--- Dataset records ---

lemma pv_bridge (parents synsets : List (String × List String)) (U : List String)
    (hU : ∀ x ∈ parents.flatMap Prod.snd, x ∈ U) (f : List String) :
    ∀ (q : List String) (seen lemmas : PySem.Set String)
      (h : ∀ x ∈ f ++ q, x ∈ U)
      (h' : ∀ x ∈ q ++ (pvLevel parents f seen [] []).2.2, x ∈ U),
    pvLoopA parents synsets U hU (f ++ q) seen lemmas h =
      pvLoopA parents synsets U hU (q ++ (pvLevel parents f seen [] []).2.2)
        ((pvLevel parents f seen [] []).1)
        ((pvLevel parents f seen [] []).2.1.foldl (pvUpd synsets) lemmas) h' := by
  induction f with
  | nil =>
    intro q seen lemmas h h'
    exact pvLoopA_congr' parents synsets U hU (q.append_nil).symm rfl rfl h h'
  | cons node f ih =>
    intro q seen lemmas h h'
    by_cases hn : node ∈ seen
    · have hlv : pvLevel parents (node :: f) seen [] [] = pvLevel parents f seen [] [] := by
        simp only [pvLevel, PySem.Set.contains_eq_listContains, List.contains_eq_mem, hn,
          decide_true, if_true]
      have h2 : ∀ x ∈ f ++ q, x ∈ U := fun x hx => h x (List.mem_cons_of_mem _ hx)
      have h3 : ∀ x ∈ q ++ (pvLevel parents f seen [] []).2.2, x ∈ U :=
        pv_q_nxt parents U hU q f seen
          (fun x hx => h x (List.mem_cons_of_mem _ (List.mem_append.2 (Or.inr hx))))
      calc pvLoopA parents synsets U hU ((node :: f) ++ q) seen lemmas h
          = pvLoopA parents synsets U hU (f ++ q) seen lemmas h2 :=
            pvLoopA_cons_mem parents synsets U hU node (f ++ q) seen lemmas hn h h2
        _ = pvLoopA parents synsets U hU (q ++ (pvLevel parents f seen [] []).2.2)
              ((pvLevel parents f seen [] []).1)
              ((pvLevel parents f seen [] []).2.1.foldl (pvUpd synsets) lemmas) h3 :=
            ih q seen lemmas h2 h3
        _ = pvLoopA parents synsets U hU (q ++ (pvLevel parents (node :: f) seen [] []).2.2)
              ((pvLevel parents (node :: f) seen [] []).1)
              ((pvLevel parents (node :: f) seen [] []).2.1.foldl (pvUpd synsets) lemmas) h' :=
            pvLoopA_congr' parents synsets U hU (by rw [hlv]) (by rw [hlv]) (by rw [hlv]) h3 h'
    · have hlv : pvLevel parents (node :: f) seen [] [] =
          ((pvLevel parents f (PySem.Set.add seen node) [] []).1,
           node :: (pvLevel parents f (PySem.Set.add seen node) [] []).2.1,
           (PySem.Dict.mk parents).getD node []
             ++ (pvLevel parents f (PySem.Set.add seen node) [] []).2.2) := by
        simp only [pvLevel, PySem.Set.contains_eq_listContains, List.contains_eq_mem, hn,
          decide_false, Bool.false_eq_true, if_false]
        rw [pvLevel_acc parents f (PySem.Set.add seen node) ([] ++ [node])
            ([] ++ (PySem.Dict.mk parents).getD node [])]
        simp
      have hP : ∀ x ∈ (PySem.Dict.mk parents).getD node [], x ∈ U :=
        fun x hx => hU x (pv_getD_subset parents node x hx)
      have h2 : ∀ x ∈ f ++ (q ++ (PySem.Dict.mk parents).getD node []), x ∈ U := by
        intro x hx
        rcases List.mem_append.1 hx with hx | hx
        · exact h x (List.mem_cons_of_mem _ (List.mem_append.2 (Or.inl hx)))
        · rcases List.mem_append.1 hx with hx | hx
          · exact h x (List.mem_cons_of_mem _ (List.mem_append.2 (Or.inr hx)))
          · exact hP x hx
      have h3 : ∀ x ∈ (q ++ (PySem.Dict.mk parents).getD node [])
            ++ (pvLevel parents f (PySem.Set.add seen node) [] []).2.2, x ∈ U :=
        pv_q_nxt parents U hU _ f (PySem.Set.add seen node) (by
          intro x hx
          rcases List.mem_append.1 hx with hx | hx
          · exact h x (List.mem_cons_of_mem _ (List.mem_append.2 (Or.inr hx)))
          · exact hP x hx)
      have hX : ∀ x ∈ (f ++ q) ++ (PySem.Dict.mk parents).getD node [], x ∈ U := by
        intro x hx
        rcases List.mem_append.1 hx with hx | hx
        · exact h x (List.mem_cons_of_mem _ hx)
        · exact hP x hx
      calc pvLoopA parents synsets U hU ((node :: f) ++ q) seen lemmas h
          = pvLoopA parents synsets U hU ((f ++ q) ++ (PySem.Dict.mk parents).getD node [])
              (PySem.Set.add seen node)
              (PySem.Set.update lemmas ((PySem.Dict.mk synsets).getD node [])) hX :=
            pvLoopA_cons_not_mem parents synsets U hU node (f ++ q) seen lemmas hn h hX
        _ = pvLoopA parents synsets U hU (f ++ (q ++ (PySem.Dict.mk parents).getD node []))
              (PySem.Set.add seen node)
              (PySem.Set.update lemmas ((PySem.Dict.mk synsets).getD node [])) h2 :=
            pvLoopA_congr' parents synsets U hU (List.append_assoc f q _) rfl rfl hX h2
        _ = pvLoopA parents synsets U hU
              ((q ++ (PySem.Dict.mk parents).getD node [])
                ++ (pvLevel parents f (PySem.Set.add seen node) [] []).2.2)
              ((pvLevel parents f (PySem.Set.add seen node) [] []).1)
              ((pvLevel parents f (PySem.Set.add seen node) [] []).2.1.foldl (pvUpd synsets)
                (PySem.Set.update lemmas ((PySem.Dict.mk synsets).getD node []))) h3 :=
            ih (q ++ (PySem.Dict.mk parents).getD node []) (PySem.Set.add seen node)
              (PySem.Set.update lemmas ((PySem.Dict.mk synsets).getD node [])) h2 h3
        _ = pvLoopA parents synsets U hU (q ++ (pvLevel parents (node :: f) seen [] []).2.2)
              ((pvLevel parents (node :: f) seen [] []).1)
              ((pvLevel parents (node :: f) seen [] []).2.1.foldl (pvUpd synsets) lemmas) h' := by
            refine pvLoopA_congr' parents synsets U hU ?_ ?_ ?_ h3 h'
            · rw [hlv]; exact List.append_assoc q _ _
            · rw [hlv]
            · rw [hlv]; rfl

---

Task to carry out → The lines from the first of the entries through the line holding "(h : ∀ x ∈ f ++ q, x ∈ U)" are to be restated word for word, and no others.

Solution to this exercise →
lemma pv_bridge (parents synsets : List (String × List String)) (U : List String)
    (hU : ∀ x ∈ parents.flatMap Prod.snd, x ∈ U) (f : List String) :
    ∀ (q : List String) (seen lemmas : PySem.Set String)
      (h : ∀ x ∈ f ++ q, x ∈ U)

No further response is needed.